I am trying to save a graph in the adjacency list representation and hence, I am using pointers for that purpose. It is not fruitful to write the whole code snippet, hence I am writing the code snippet of that part, which I am failing to implement.
Just for clarification, I'm using the current so as to be able to append a node at the end, and I don't need to traverse the whole list.
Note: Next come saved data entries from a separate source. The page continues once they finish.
-- pv_equiv track=rewrite | github.com/zeze98/Algorithm | 프로그래머스/lv2/17687. ［3차］ n진수 게임/［3차］ n진수 게임.py | solution
-- ===== SOURCE A (Python) =====
-- def convert_notation(n, base):
--     T = "0123456789ABCDEF"
--     q, r = divmod(n, base)
--
--     return convert_notation(q, base) + T[r] if q else T[r]
--
-- def solution(n, t, m, p):
--     answer = ''
--     all_num = ''
--     i = 0
--     while True:
--         if len(all_num) >= t*m:
--             break
--         x = convert_notation(i,n)
--         all_num += x
--         i += 1
--     cnt = 1
--     while len(answer) < t:
--         answer += all_num[(p-1) + (m*(cnt-1))]
--         cnt += 1
--
--     return answer
-- ===== SOURCE B (Python) =====
-- T = "0123456789ABCDEF"
--
-- def to_digits(x, n):
--     ds = []
--     while True:
--         x, r = divmod(x, n)
--         ds.append(T[r])
--         if x == 0:
--             break
--     ds.reverse()
--     return ds
--
-- def solution(n, t, m, p):
--     if t <= 0:
--         return ''
--     need = (p - 1) + m * (t - 1) + 1   # positions 0..need-1 cover all wanted digits
--     out = []
--     pos = 0
--     i = 0
--     while pos < need:
--         for d in to_digits(i, n):
--             if pos >= p - 1 and (pos - (p - 1)) % m == 0 and pos < need:
--                 out.append(d)
--             pos += 1
--         i += 1
--     return ''.join(out)
-- ===== Notes on version B (the rewrite author's own statement) =====
-- stated objective: alternative
-- what changed: B fuses A's two phases (build the whole t*m-character base-n string, then index it with stride m) into a single streaming pass that converts each number with an iterative divmod loop (vs A's recursion) and keeps a global position counter, collecting a digit exactly when its position is congruent to p-1 modulo m, stopping at the last needed position p-1+m*(t-1).
-- outside the precondition, e.g. on solution(2, 3, 3, 0): A returns '011', B returns '11'; on solution(-2, 2, 1, 1): A returns '0F', B returns '0F'
import Mathlib
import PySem
-- pv_equiv track=rewrite | github.com/deepakachu5114/eyrc23_GG_1110 | Task_6/event_identification.py | map_priority_to_events
-- ===== SOURCE A (Python) =====
-- def map_priority_to_events(priority_edges, events):
--     mapped_dict = {}
--     for key in events.keys():
--         if events[key] == "fire":
--             mapped_dict[key] = (1,priority_edges[key])
--         elif events[key] == "destroyed_buildings":
--             mapped_dict[key] = (2,priority_edges[key])
--         elif events[key] == "human_aid_rehabilitation":
--             mapped_dict[key] = (3,priority_edges[key])
--         elif events[key] == "military_vehicles":
--             mapped_dict[key] = (4,priority_edges[key])
--         elif events[key] == "combat":
--             mapped_dict[key] = (5,priority_edges[key])
--
--     sorted_dict = dict(sorted(mapped_dict.items(), key=lambda item: item[1][0]))
--
--     present_edge_list = []
--     for key in sorted_dict.keys():
--         present_edge_list.append(sorted_dict[key][1])
--
--     return present_edge_list
-- ===== SOURCE B (Python) =====
-- def map_priority_to_events(priority_edges, events):
--     order = ("fire", "destroyed_buildings", "human_aid_rehabilitation",
--              "military_vehicles", "combat")
--     return [priority_edges[key]
--             for label in order
--             for key, value in events.items() if value == label]
-- ===== Notes on version B (the rewrite author's own statement) =====
-- stated objective: simpler
-- what changed: A tags each kept event with a numeric priority in a dict, stable-sorts the dict items by that number and then walks the sorted dict to collect edges; B drops the numeric tagging, the sort and both intermediate dicts and simply concatenates, for the five labels in fixed priority order, the edges of the events carrying that label.
-- outside the precondition, e.g. on map_priority_to_events({}, {'k': 'fire'}): A raises KeyError, B raises KeyError
import Mathlib
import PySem

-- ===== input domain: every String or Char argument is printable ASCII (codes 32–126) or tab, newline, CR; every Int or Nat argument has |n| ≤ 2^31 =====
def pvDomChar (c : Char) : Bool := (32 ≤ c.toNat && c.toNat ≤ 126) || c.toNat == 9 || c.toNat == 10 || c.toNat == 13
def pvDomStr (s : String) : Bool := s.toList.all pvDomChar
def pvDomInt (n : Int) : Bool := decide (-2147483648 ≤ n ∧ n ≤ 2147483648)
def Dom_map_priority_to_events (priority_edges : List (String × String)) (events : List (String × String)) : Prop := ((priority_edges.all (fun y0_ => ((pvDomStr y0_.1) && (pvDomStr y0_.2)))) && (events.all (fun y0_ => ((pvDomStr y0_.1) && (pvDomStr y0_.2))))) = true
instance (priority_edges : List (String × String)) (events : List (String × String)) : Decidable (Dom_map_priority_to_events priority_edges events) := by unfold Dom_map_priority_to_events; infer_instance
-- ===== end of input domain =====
I'm not sure whether this way of assigning pointers works correct or not. Any subtle hint will be of great help. Many thanks !!
int n;
struct node{
int i;
struct node * next;
};
int main(){
printf("Enter nodes");
scanf("%d",&n);
struct node *adjlist=(struct node*)calloc(n,sizeof(struct node));
struct node *current=(struct node*)calloc(n,sizeof(struct node));
struct node *temp=(struct node*)calloc(1,sizeof(struct node));
temp->i=10;
temp->next=0;
/* PROBLEM IS HERE
What I want to do is :
(adjlist+n-2)=temp;
But it reflects the following error :
lvalue required as left operand of assignment
Hence, using the BELOW statement.*/
adjlist[n-2]=*temp;
current[n-2]=*temp;
temp=(struct node*)calloc(1,sizeof(struct node));
temp->i=20;
temp->next=0;
/* The same I want to implement here as well.*/
current[n-2].next=temp;
current[n-2]=*temp;
return 0;
}
Update :
I am trying to print the linked list corresponding to the address (adjlist+n-2) i.e. the values 10 and 20 should get printed. But only the first value(10) is getting printed. The print function that I am using is :
void printlist(struct node * adjlist){
struct node *list=adjlist+n-2;
while((*list).next!=NULL){
printf ("\t%d",list->i);
list=list->next;}
printf ("\t%d",list->i);
}
Is it my print function that is creating blunder, or error lies somewhere else?